A decontextualised reading about some of the current trends in dietetic research casts a shadow of doubt over the eating of fruit. Are we doing the right thing by eliminating fruit from our diet just because it contains sugar? The answer is ‘no’, and I’ll tell you why in this post.
That we should encourage the consumption of certain food groups among the general population is beyond doubt. One of these groups is that comprising fruits. However, there are people with a biased view of the situation who criminalise their consumption, given that their sugar content is one of their shared characteristics… Let us analyse this kind of reasoning. Is it true that fruits are characterised as contributors of sugar?
Fruit inside (and we don’t mean the stone)
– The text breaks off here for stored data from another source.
-- pv_equiv track=rewrite | github.com/nezort11/problems | yandex_internship/c/main.py | tuple_set
-- ===== SOURCE A (Python) =====
-- def tuple_set(a, k):
--     """
--     Return set of unique item combination tuples.
--     Set - position-less (order-independent) list
--
--     :param a: list of elements
--     :param k: number of element in tuple
--     :return: set of item tuples (ex. {(1,2,3), (2, 2, 2)})
--     """
--     if k <= 0:
--         return set()
--     elif len(a) < k:
--         return set()
--     elif k == 1:
--         return {*a}
--     else:
--         s = set()
--         for i, ai in enumerate(a):
--             left = a[i+1:]
--             level_below = k - 1
--             if level_below == 1:
--                 for c in tuple_set(left, level_below):
--                     s.add((ai, c))
--             else:
--                 for c in tuple_set(left, level_below):
--                     s.add((ai,) + c)
--         return s
-- ===== SOURCE B (Python) =====
-- def _comb(xs, k):
--     """All k-combinations of xs as tuples, in lexicographic index order."""
--     if k == 0:
--         return [()]
--     if len(xs) < k:
--         return []
--     x, rest = xs[0], xs[1:]
--     return [(x,) + t for t in _comb(rest, k - 1)] + _comb(rest, k)
--
--
-- def tuple_set(a, k):
--     if k <= 0:
--         return set()
--     if len(a) < k:
--         return set()
--     return set(_comb(a, k))
-- ===== Notes on version B (the rewrite author's own statement) =====
-- stated objective: alternative
-- what changed: A's per-index loop with suffix slicing, per-level set deduplication and a special scalar k==1 inner case is replaced by one plain include/exclude recursion producing the combinations list lexicographically, deduplicated once at the end; the k==1 special case (bare elements instead of 1-tuples) is excluded by Pre_.
-- outside the precondition, e.g. on tuple_set([0], 1): A returns {0}, B returns {(0,)}
import Mathlib
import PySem

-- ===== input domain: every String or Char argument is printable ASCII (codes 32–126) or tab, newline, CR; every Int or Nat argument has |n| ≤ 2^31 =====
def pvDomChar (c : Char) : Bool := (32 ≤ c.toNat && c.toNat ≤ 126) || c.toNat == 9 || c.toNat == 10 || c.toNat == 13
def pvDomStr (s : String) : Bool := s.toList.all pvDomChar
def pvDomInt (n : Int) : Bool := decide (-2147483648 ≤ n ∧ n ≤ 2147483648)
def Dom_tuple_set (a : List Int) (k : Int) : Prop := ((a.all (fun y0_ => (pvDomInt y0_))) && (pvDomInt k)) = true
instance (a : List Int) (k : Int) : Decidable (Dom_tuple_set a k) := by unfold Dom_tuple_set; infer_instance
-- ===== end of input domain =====

-- B replaces A's per-index loop with suffix slicing and per-level set dedup by one
-- include/exclude recursion listing the combinations lexicographically, dedup'd once at the end.
-- Python's set of k-tuples is modelled as PySem.Set (List (List Int)); for k == 1 the set of
-- bare elements is modelled as the set of the singleton lists.

-- ===== PORT A =====
def tuple_set (a : List Int) (k : Int) : List (List Int) :=
  if _hk0 : k ≤ 0 then []
  else if PySem.List.len a < k then []
  else if _hk1 : k == 1 then PySem.Set.ofList (a.map fun x => [x])
  else
    (PySem.List.enumerate a 0).foldl
      (fun s p =>
        let left := PySem.List.slice a (some (p.1 + 1)) none
        let level_below := k - 1
        if level_below == 1 then
          (tuple_set left level_below).foldl (fun s c => PySem.Set.add s (p.2 :: c)) s
        else
          (tuple_set left level_below).foldl (fun s c => PySem.Set.add s (p.2 :: c)) s)
      []
termination_by k.toNat
decreasing_by all_goals (simp only [not_le, beq_iff_eq] at _hk0 _hk1; omega)

-- ===== PORT B =====
def combosB : Nat → List Int → List (List Int)
  | 0, _ => [[]]
  | j+1, xs =>
    if xs.length < j+1 then []
    else
      match xs with
      | [] => []
      | x :: rest => ((combosB j rest).map (fun t => x :: t)) ++ combosB (j+1) rest
termination_by _ xs => xs.length
decreasing_by all_goals (simp only [List.length_cons]; omega)

def tuple_set_alt (a : List Int) (k : Int) : List (List Int) :=
  if k ≤ 0 then []
  else if PySem.List.len a < k then []
  else PySem.Set.ofList (combosB k.toNat a)

-- ===== PRECONDITION & SPEC =====
-- Pre_ excludes k == 1 with nonempty a, where A returns a set of bare ints rather than
-- 1-tuples — a value outside the declared return type set[tuple[int, ...]].
def Pre_tuple_set (a : List Int) (k : Int) : Prop := ¬ (k = 1 ∧ a ≠ [])
instance (a : List Int) (k : Int) : Decidable (Pre_tuple_set a k) := by unfold Pre_tuple_set; infer_instance
def pvWitness_tuple_set : List Int × Int := ([1, 2, 3], 2)
def Spec_tuple_set (a : List Int) (k : Int) (out : List (List Int)) : Prop := out = tuple_set_alt a k
instance (a : List Int) (k : Int) (out : List (List Int)) : Decidable (Spec_tuple_set a k out) := by unfold Spec_tuple_set; infer_instance

-- ===== CLAIM (what is proved, stated in full; the proofs are below) =====
def Claim_equal_tuple_set : Prop := ∀ (a : List Int) (k : Int), Dom_tuple_set a k → Pre_tuple_set a k → Spec_tuple_set a k (tuple_set a k)

-- ===== LEMMAS AND PROOFS =====

lemma combosB_short : ∀ (j : Nat) (xs : List Int), xs.length < j → combosB j xs = [] := by
  intro j xs h
  match j, xs with
  | j+1, xs =>
    rw [combosB.eq_def]
    simp only []
    rw [if_pos (by omega)]

lemma combosB_cons (j : Nat) (x : Int) (rest : List Int) :
    combosB (j+1) (x :: rest) = ((combosB j rest).map (fun t => x :: t)) ++ combosB (j+1) rest := by
  by_cases h : rest.length < j
  · rw [combosB.eq_def]
    simp [combosB_short j rest h, combosB_short (j+1) rest (by simp; omega), h]
  · rw [combosB.eq_def]
    simp [h]

lemma combosB_one : ∀ xs : List Int, combosB 1 xs = xs.map (fun y => [y]) := by
  intro xs
  induction xs with
  | nil => rw [combosB.eq_def]; simp
  | cons x rest ih => rw [combosB_cons]; simp [ih, combosB]

lemma map_discard {f : List Int → List Int} (hf : Function.Injective f)
    (s : List (List Int)) (x : List Int) :
    (PySem.Set.discard s x).map f = PySem.Set.discard (s.map f) (f x) := by
  simp only [PySem.Set.discard, List.filter_map]
  congr 1
  apply List.filter_congr
  intro y _
  simp [Function.comp, hf.eq_iff]

lemma map_ofList_inj {f : List Int → List Int} (hf : Function.Injective f) :
    ∀ m : List (List Int), (PySem.Set.ofList m).map f = PySem.Set.ofList (m.map f) := by
  intro m
  induction m with
  | nil => rfl
  | cons x m ih =>
    rw [List.map_cons, PySem.Set.ofList_cons, PySem.Set.ofList_cons, List.map_cons,
        map_discard hf, ih]

lemma update_congr_ofList (s : List (List Int)) {l1 l2 : List (List Int)}
    (h : PySem.Set.ofList l1 = PySem.Set.ofList l2) :
    PySem.Set.update s l1 = PySem.Set.update s l2 := by
  rw [PySem.Set.update_eq_append_filter, PySem.Set.update_eq_append_filter, h]

lemma update_map_ofList (s : List (List Int)) (m : List (List Int)) {f : List Int → List Int}
    (hf : Function.Injective f) :
    PySem.Set.update s ((PySem.Set.ofList m).map f) = PySem.Set.update s (m.map f) := by
  apply update_congr_ofList
  rw [map_ofList_inj hf, PySem.Set.ofList_ofList]

lemma Eaux (a0 : List Int) (jm : Nat) : ∀ (a : List Int) (t : Nat), a0.drop t = a →
    ∀ s : List (List Int),
    List.foldl (fun s (p : Int × Int) =>
        PySem.Set.update s ((combosB jm (PySem.List.slice a0 (some (p.1 + 1)) none)).map
          (fun c => p.2 :: c))) s (PySem.List.enumerate a (t : Int))
      = PySem.Set.update s (combosB (jm+1) a) := by
  intro a
  induction a with
  | nil =>
    intro t _ s
    rw [PySem.List.enumerate_nil, combosB_short (jm+1) [] (by simp)]
    simp [PySem.Set.update_nil]
  | cons x rest ih =>
    intro t hdrop s
    have hdrop1 : a0.drop (t+1) = rest := by
      have h := congrArg (List.drop 1) hdrop
      rw [List.drop_drop] at h
      simpa [Nat.add_comm] using h
    rw [PySem.List.enumerate_cons, List.foldl_cons]
    have hcast : (t : Int) + 1 = ((t+1 : Nat) : Int) := by push_cast; ring
    rw [hcast, PySem.List.slice_from_natCast, hdrop1, ih (t+1) hdrop1, ← PySem.Set.update_append,
        ← combosB_cons]

lemma tuple_set_eq_ofList_combosB : ∀ (n : Nat) (k : Int), k.toNat = n → 1 ≤ k →
    ∀ xs : List Int, tuple_set xs k = PySem.Set.ofList (combosB k.toNat xs) := by
  intro n
  induction n using Nat.strong_induction_on with
  | _ n IH =>
    intro k hkn hk1 xs
    by_cases hk : k = 1
    · subst hk
      rw [tuple_set]
      rw [dif_neg (by omega)]
      by_cases hlen : PySem.List.len xs < 1
      · rw [if_pos hlen]
        have hnil : xs = [] := by
          cases xs with
          | nil => rfl
          | cons y ys => exfalso; simp [PySem.List.len_eq] at hlen; omega
        subst hnil
        rw [show Int.toNat 1 = 1 from rfl, combosB_short 1 [] (by simp)]
        rfl
      · rw [if_neg hlen, dif_pos (by simp), show Int.toNat 1 = 1 from rfl, combosB_one]
    · -- k ≥ 2
      have hk2 : 2 ≤ k := by omega
      rw [tuple_set, dif_neg (by omega)]
      by_cases hlen : PySem.List.len xs < k
      · rw [if_pos hlen]
        rw [combosB_short k.toNat xs (by simp [PySem.List.len_eq] at hlen; omega)]
        rfl
      · rw [if_neg hlen, dif_neg (by simp [hk])]
        have hrec : ∀ left : List Int,
            tuple_set left (k-1) = PySem.Set.ofList (combosB (k-1).toNat left) := by
          intro left
          exact IH (k-1).toNat (by omega) (k-1) rfl (by omega) left
        have hbody : ∀ (acc : List (List Int)) (p : Int × Int),
            p ∈ PySem.List.enumerate xs 0 →
            (let left := PySem.List.slice xs (some (p.1 + 1)) none
             let level_below := k - 1
             if level_below == 1 then
               (tuple_set left level_below).foldl (fun s c => PySem.Set.add s (p.2 :: c)) acc
             else
               (tuple_set left level_below).foldl (fun s c => PySem.Set.add s (p.2 :: c)) acc)
            = PySem.Set.update acc
                ((combosB (k-1).toNat (PySem.List.slice xs (some (p.1 + 1)) none)).map
                  (fun c => p.2 :: c)) := by
          intro acc p _
          simp only [ite_self]
          rw [hrec, ← PySem.Set.update_map_eq_foldl_add,
              update_map_ofList _ _ (fun a b h => by simpa using h)]
        refine Eq.trans (PySem.List.foldl_congr_mem _ _ (fun s (p : Int × Int) =>
            PySem.Set.update s ((combosB (k-1).toNat (PySem.List.slice xs (some (p.1 + 1)) none)).map
              (fun c => p.2 :: c))) [] hbody) ?_
        have heq := Eaux xs (k-1).toNat xs 0 rfl []
        rw [PySem.Set.update_nil_left] at heq
        rw [show (k-1).toNat + 1 = k.toNat from by omega] at heq
        exact heq

-- ===== VERDICT (by name: the statement is the Claim_ definition above) =====
theorem tuple_set_spec : Claim_equal_tuple_set := by
  intro a k _ hpre
  unfold Spec_tuple_set tuple_set_alt
  by_cases hk0 : k ≤ 0
  · rw [if_pos hk0, tuple_set, dif_pos hk0]
  · rw [if_neg hk0]
    by_cases hlen : PySem.List.len a < k
    · rw [if_pos hlen, tuple_set, dif_neg hk0, if_pos hlen]
    · rw [if_neg hlen]
      have hane : a ≠ [] := by
        intro h
        subst h
        simp [PySem.List.len_eq] at hlen
        omega
      have hk1 : k ≠ 1 := fun h => hpre ⟨h, hane⟩
      exact tuple_set_eq_ofList_combosB k.toNat k rfl (by omega) a
-- pv_equiv track=rewrite | github.com/Reigo666/Leetcode | Reigo/leetcode/Python/1807. 替换字符串中的括号内容.py | evaluate
-- ===== SOURCE A (Python) =====
-- from typing import List
--
-- def evaluate(s: str, knowledge: List[List[str]]) -> str:
--     dict={}
--     for kn in knowledge:
--         k,v=kn
--         dict[k]=v
--
--     ans=""
--     r=0
--     while r<len(s):
--         if s[r]!='(':
--             ans+=s[r]
--         else:
--             templ=r
--             while s[r]!=')':
--                 r+=1
--             if s[templ+1:r] in dict:
--                 ans+=dict[s[templ+1:r]]
--             else:
--                 ans+='?'
--         r+=1
--     return ans
-- ===== SOURCE B (Python) =====
-- def evaluate(s, knowledge):
--     d = dict(knowledge)
--     out = []
--     rest = s
--     while '(' in rest:
--         head, _, tail = rest.partition('(')
--         key, _, rest = tail.partition(')')
--         out.append(head)
--         out.append(d.get(key, '?'))
--     return ''.join(out) + rest
-- ===== Notes on version B (the rewrite author's own statement) =====
-- stated objective: idiomatic
-- what changed: A scans character by character with an index pointer and an inner while hunting for ')'; B repeatedly partitions the string at '(' and ')' (str.partition) and joins the pieces, with no index arithmetic.
import Mathlib
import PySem

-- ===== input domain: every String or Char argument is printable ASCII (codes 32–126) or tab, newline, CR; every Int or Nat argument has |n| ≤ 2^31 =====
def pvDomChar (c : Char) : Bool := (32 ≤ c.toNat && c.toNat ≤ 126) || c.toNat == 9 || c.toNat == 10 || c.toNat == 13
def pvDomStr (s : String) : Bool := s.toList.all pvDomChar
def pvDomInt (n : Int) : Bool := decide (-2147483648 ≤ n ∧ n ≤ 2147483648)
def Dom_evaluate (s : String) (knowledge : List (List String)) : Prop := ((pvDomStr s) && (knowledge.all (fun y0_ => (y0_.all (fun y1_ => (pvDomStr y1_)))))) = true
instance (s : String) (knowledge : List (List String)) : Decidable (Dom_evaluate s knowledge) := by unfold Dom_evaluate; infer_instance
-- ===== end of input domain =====

-- B replaces A's char-by-char index scan (manual inner while hunting for ')') by repeated
-- string partition at '(' / ')' — a different, more idiomatic decomposition (no speed claim).

-- ===== PORT A =====
-- shared helper: both Pythons build the same key→value dict (A's loop 'k,v=kn; dict[k]=v' is dict(knowledge));
-- a row whose length is not 2 makes both Pythons raise (outside Pre_), so the '| _ => d' fallback is never
-- reached on admitted inputs
def buildDict (knowledge : List (List String)) : PySem.Dict String String :=
  knowledge.foldl (fun d kn => match kn with | [k, v] => d.insert k v | _ => d) PySem.Dict.empty

-- inner while: 'while s[r] != ')': r += 1'; fuel only makes the loop total (call sites pass fuel
-- ≥ cs.length + 1 ≥ number of steps); running past the end is Python's IndexError, excluded by Pre_
def findClose (cs : List Char) : Nat → Nat → Nat
  | 0, r => r
  | fuel + 1, r =>
    if h : r < cs.length then
      if cs[r] = ')' then r else findClose cs fuel (r + 1)
    else r

-- outer while over the index r, accumulating ans; s[templ+1:r] with 0 ≤ templ+1 ≤ r is drop/take
-- (PySem.List.slice_natCast); fuel only makes the loop total (r grows by ≥ 1 per iteration)
def loopA (cs : List Char) (d : PySem.Dict String String) : Nat → Nat → List Char → List Char
  | 0, _, ans => ans
  | fuel + 1, r, ans =>
    if h : r < cs.length then
      if cs[r] ≠ '(' then
        loopA cs d fuel (r + 1) (ans ++ [cs[r]])
      else
        let rc := findClose cs (cs.length + 1) r
        let key := (cs.drop (r + 1)).take (rc - (r + 1))
        loopA cs d fuel (rc + 1) (ans ++ (d.getD (String.ofList key) "?").toList)
    else ans

def evaluate (s : String) (knowledge : List (List String)) : String :=
  String.ofList (loopA s.toList (buildDict knowledge) (s.toList.length + 1) 0 [])

-- ===== PORT B =====
-- 'while '(' in rest: head,_,tail = rest.partition('('); key,_,rest = tail.partition(')')'
-- (partition at a 1-char separator = takeWhile/dropWhile — exact); fuel only makes the loop total
-- (each iteration consumes the '(' and more, so fuel = |s| + 1 is never exhausted)
def loopB (d : PySem.Dict String String) : Nat → List Char → List (List Char) → List Char
  | 0, rest, out => out.flatten ++ rest
  | fuel + 1, rest, out =>
    if '(' ∈ rest then
      let head := rest.takeWhile (· != '(')
      let tail := (rest.dropWhile (· != '(')).drop 1
      let key := tail.takeWhile (· != ')')
      let rest' := (tail.dropWhile (· != ')')).drop 1
      loopB d fuel rest' (out ++ [head, (d.getD (String.ofList key) "?").toList])
    else out.flatten ++ rest            -- ''.join(out) + rest

def evaluate_alt (s : String) (knowledge : List (List String)) : String :=
  String.ofList (loopB (buildDict knowledge) (s.toList.length + 1) s.toList [])

-- ===== PRECONDITION & SPEC =====
-- Pre_ excludes exactly the inputs on which Python A raises: a knowledge row whose length is not 2
-- ('k,v=kn' raises ValueError) and a '(' with no later ')' (the inner while runs past the end: IndexError)
def Pre_evaluate (s : String) (knowledge : List (List String)) : Prop :=
  (∀ kn ∈ knowledge, kn.length = 2) ∧
  (∀ t ∈ s.toList.tails, t.head? = some '(' → ')' ∈ t.tail)

instance (s : String) (knowledge : List (List String)) : Decidable (Pre_evaluate s knowledge) := by
  unfold Pre_evaluate; infer_instance

def pvWitness_evaluate : String × List (List String) := ("hi(a)x(q)", [["a", "VAL"]])

def Spec_evaluate (s : String) (knowledge : List (List String)) (out : String) : Prop := out = evaluate_alt s knowledge
instance (s : String) (knowledge : List (List String)) (out : String) : Decidable (Spec_evaluate s knowledge out) := by unfold Spec_evaluate; infer_instance

-- ===== CLAIM (what is proved, stated in full; the proofs are below) =====
def Claim_equal_evaluate : Prop := ∀ (s : String) (knowledge : List (List String)), Dom_evaluate s knowledge → Pre_evaluate s knowledge → Spec_evaluate s knowledge (evaluate s knowledge)


-- ===== LEMMAS AND PROOFS =====

-- one partition round strictly shrinks a string containing '('
theorem partitionStep_lt (rest : List Char) (h : '(' ∈ rest) :
    ((((rest.dropWhile (· != '(')).drop 1).dropWhile (· != ')')).drop 1).length < rest.length := by
  have h1 : rest.dropWhile (· != '(') ≠ [] := by
    intro hnil
    have := List.dropWhile_eq_nil_iff.mp hnil '(' h
    simp at this
  have h2 := List.length_dropWhile_le (· != '(') rest
  have h3 := List.length_dropWhile_le (· != ')') ((rest.dropWhile (· != '(')).drop 1)
  have h4 : 0 < (rest.dropWhile (· != '(')).length := List.length_pos_iff.mpr h1
  simp only [List.length_drop] at *
  omega

-- loopB does not depend on the fuel once it covers the length of rest
theorem loopB_fuel (d : PySem.Dict String String) :
    ∀ (f1 f2 : Nat) (rest : List Char) (out : List (List Char)),
      rest.length ≤ f1 → rest.length ≤ f2 → loopB d f1 rest out = loopB d f2 rest out := by
  intro f1
  induction f1 with
  | zero =>
    intro f2 rest out hf1 _
    have : rest = [] := List.eq_nil_of_length_eq_zero (by omega)
    subst this
    cases f2 <;> simp [loopB]
  | succ f ih =>
    intro f2 rest out hf1 hf2
    cases f2 with
    | zero =>
      have : rest = [] := List.eq_nil_of_length_eq_zero (by omega)
      subst this
      simp [loopB]
    | succ g =>
      by_cases h : '(' ∈ rest
      · have hlt := partitionStep_lt rest h
        simp only [loopB, if_pos h]
        exact ih g _ _ (by omega) (by omega)
      · simp [loopB, h]

-- the accumulator of loopB only ever gets prepended (join distributes)
theorem loopB_acc (d : PySem.Dict String String) :
    ∀ (fuel : Nat) (rest : List Char) (out : List (List Char)),
      loopB d fuel rest out = out.flatten ++ loopB d fuel rest [] := by
  intro fuel
  induction fuel with
  | zero => intro rest out; simp [loopB]
  | succ f ih =>
    intro rest out
    by_cases h : '(' ∈ rest
    · simp only [loopB, if_pos h]
      rw [ih _ (out ++ _), ih _ ([] ++ _)]
      simp [List.flatten_append]
    · simp [loopB, h]

-- peeling one non-'(' character off the front of loopB's input
theorem loopB_cons_ne (d : PySem.Dict String String) (fuel : Nat) (c : Char) (rest : List Char)
    (hc : c ≠ '(') :
    loopB d (fuel + 1) (c :: rest) [] = c :: loopB d (fuel + 1) rest [] := by
  by_cases h : '(' ∈ rest
  · have h' : '(' ∈ c :: rest := List.mem_cons_of_mem _ h
    simp only [loopB, if_pos h', if_pos h]
    rw [List.takeWhile_cons_of_pos (by simpa using hc),
        List.dropWhile_cons_of_pos (by simpa using hc)]
    rw [loopB_acc, loopB_acc d fuel _ ([] ++ _)]
    simp
  · have h' : '(' ∉ c :: rest := by simp [h, Ne.symm hc]
    simp [loopB, h, h']

-- the inner while of A lands on the first ')' at or after r (when one exists)
theorem findClose_spec (cs : List Char) :
    ∀ (fuel r : Nat), cs.length ≤ fuel + r → ')' ∈ cs.drop r →
      findClose cs fuel r = r + ((cs.drop r).takeWhile (· != ')')).length ∧
      findClose cs fuel r < cs.length := by
  intro fuel
  induction fuel with
  | zero =>
    intro r hf hmem
    rw [List.drop_eq_nil_of_le (by omega)] at hmem
    simp at hmem
  | succ f ih =>
    intro r hf hmem
    have hr : r < cs.length := by
      by_contra hh
      rw [List.drop_eq_nil_of_le (by omega)] at hmem
      simp at hmem
    have hdr : cs.drop r = cs[r] :: cs.drop (r + 1) := List.drop_eq_getElem_cons hr
    by_cases hc : cs[r] = ')'
    · refine ⟨?_, ?_⟩
      · simp only [findClose, dif_pos hr, if_pos hc]
        rw [hdr, List.takeWhile_cons_of_neg (by simp [hc])]
        simp
      · simp only [findClose, dif_pos hr, if_pos hc]
        exact hr
    · have hmem' : ')' ∈ cs.drop (r + 1) := by
        rw [hdr] at hmem
        rcases List.mem_cons.mp hmem with he | hm
        · exact absurd he.symm hc
        · exact hm
      obtain ⟨e1, e2⟩ := ih (r + 1) (by omega) hmem'
      refine ⟨?_, ?_⟩
      · simp only [findClose, dif_pos hr, if_neg hc]
        rw [e1, hdr, List.takeWhile_cons_of_pos (by simp [hc])]
        simp; omega
      · simp only [findClose, dif_pos hr, if_neg hc]
        exact e2

-- the main invariant: A's indexed scan from r equals B's partition loop on the suffix cs.drop r
theorem loopA_eq (cs : List Char) (d : PySem.Dict String String)
    (hwf : ∀ t ∈ cs.tails, t.head? = some '(' → ')' ∈ t.tail) :
    ∀ (fuel r : Nat) (ans : List Char), cs.length ≤ fuel + r →
      loopA cs d fuel r ans = ans ++ loopB d fuel (cs.drop r) [] := by
  intro fuel
  induction fuel with
  | zero =>
    intro r ans hf
    rw [List.drop_eq_nil_of_le (by omega)]
    simp [loopA, loopB]
  | succ f ih =>
    intro r ans hf
    by_cases hr : r < cs.length
    · have hdr : cs.drop r = cs[r] :: cs.drop (r + 1) := List.drop_eq_getElem_cons hr
      by_cases hc : cs[r] = '('
      · -- '(' segment
        have hmem : cs.drop r ∈ cs.tails := (List.mem_tails _ _).mpr (List.drop_suffix r cs)
        have hcl : ')' ∈ cs.drop (r + 1) := by
          have h5 := hwf _ hmem (by rw [hdr, hc]; rfl)
          rw [hdr] at h5
          rwa [List.tail_cons] at h5
        have hstep : findClose cs (cs.length + 1) r = findClose cs cs.length (r + 1) := by
          simp only [findClose, dif_pos hr]
          rw [if_neg (by rw [hc]; decide)]
        obtain ⟨e1, e2⟩ := findClose_spec cs cs.length (r + 1) (by omega) hcl
        have hsplit := List.takeWhile_append_dropWhile (p := (· != ')')) (l := cs.drop (r + 1))
        have hkey : (cs.drop (r + 1)).take (((cs.drop (r + 1)).takeWhile (· != ')')).length)
            = (cs.drop (r + 1)).takeWhile (· != ')') := by
          nth_rewrite 2 [← hsplit]
          exact List.take_left
        have hdrop : (cs.drop (r + 1)).drop (((cs.drop (r + 1)).takeWhile (· != ')')).length)
            = (cs.drop (r + 1)).dropWhile (· != ')') := by
          nth_rewrite 2 [← hsplit]
          exact List.drop_left
        simp only [loopA, dif_pos hr, hstep, e1]
        rw [if_neg (by intro hne; exact hne hc)]
        have harith : r + 1 + ((cs.drop (r + 1)).takeWhile (· != ')')).length - (r + 1)
            = ((cs.drop (r + 1)).takeWhile (· != ')')).length := by omega
        rw [harith, hkey]
        rw [ih (r + 1 + ((cs.drop (r + 1)).takeWhile (· != ')')).length + 1) _ (by omega)]
        -- right-hand side: unfold loopB one step on '(' :: cs.drop (r+1)
        have hR : cs.drop (r + 1 + ((cs.drop (r + 1)).takeWhile (· != ')')).length + 1)
            = ((cs.drop (r + 1)).dropWhile (· != ')')).drop 1 := by
          conv_rhs => rw [← hdrop, List.drop_drop, List.drop_drop]
          rw [Nat.add_assoc]
        rw [hR, hdr, hc]
        have hin : '(' ∈ '(' :: cs.drop (r + 1) := List.mem_cons_self
        simp only [loopB, if_pos hin, List.takeWhile_cons, List.dropWhile_cons,
          bne_self_eq_false, Bool.false_eq_true, if_false, List.drop_one, List.tail_cons,
          List.nil_append]
        rw [loopB_acc d f (((cs.drop (r + 1)).dropWhile (· != ')')).tail)
          [[], (d.getD (String.ofList ((cs.drop (r + 1)).takeWhile (· != ')'))) "?").toList]]
        simp
      · -- ordinary character
        simp only [loopA, dif_pos hr, if_pos hc]
        rw [ih (r + 1) _ (by omega), hdr, loopB_cons_ne d f _ _ hc]
        rw [loopB_fuel d (f + 1) f (cs.drop (r + 1)) [] (by simp; omega) (by simp; omega)]
        simp
    · rw [List.drop_eq_nil_of_le (by omega)]
      simp [loopA, loopB, hr]

-- ===== VERDICT (by name: the statement is the Claim_ definition above) =====
theorem evaluate_spec : Claim_equal_evaluate := by
  intro s knowledge _ hpre
  show evaluate s knowledge = evaluate_alt s knowledge
  unfold evaluate evaluate_alt
  rw [loopA_eq s.toList (buildDict knowledge) hpre.2 (s.toList.length + 1) 0 [] (by omega)]
  simp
With so many different types of fruit, and so many varieties therein, it becomes quite complicated to talk about their nutritional content given that it will always be possible to find exceptions and nuances need to be introduced for specific cases. In any case, if fruits, generically speaking, are characterised by one thing, it is for containing very few calories per unit of weight. In fact, in a subjective evaluation, 99% of fruits are below, or well below, 90 kcal per 100 grams. This piece of data is of major relevance because what we derive from it is that fruits do not have large quantities of any of the three main macronutrients (fat, proteins or carbohydrates –the generic group to which sugars belong–). These three elements are generally, the only ones responsible for providing calories to a foodstuff. In fact, the calories we attribute to whatever product depend almost exclusively on the proportion of the aforementioned macronutrients (also called immediate principles). Therefore, the most important thing, quantatively speaking, in the weight of fruits is the only possible one, water. Fruit is, in general, very rich in water and poor in macronutrients.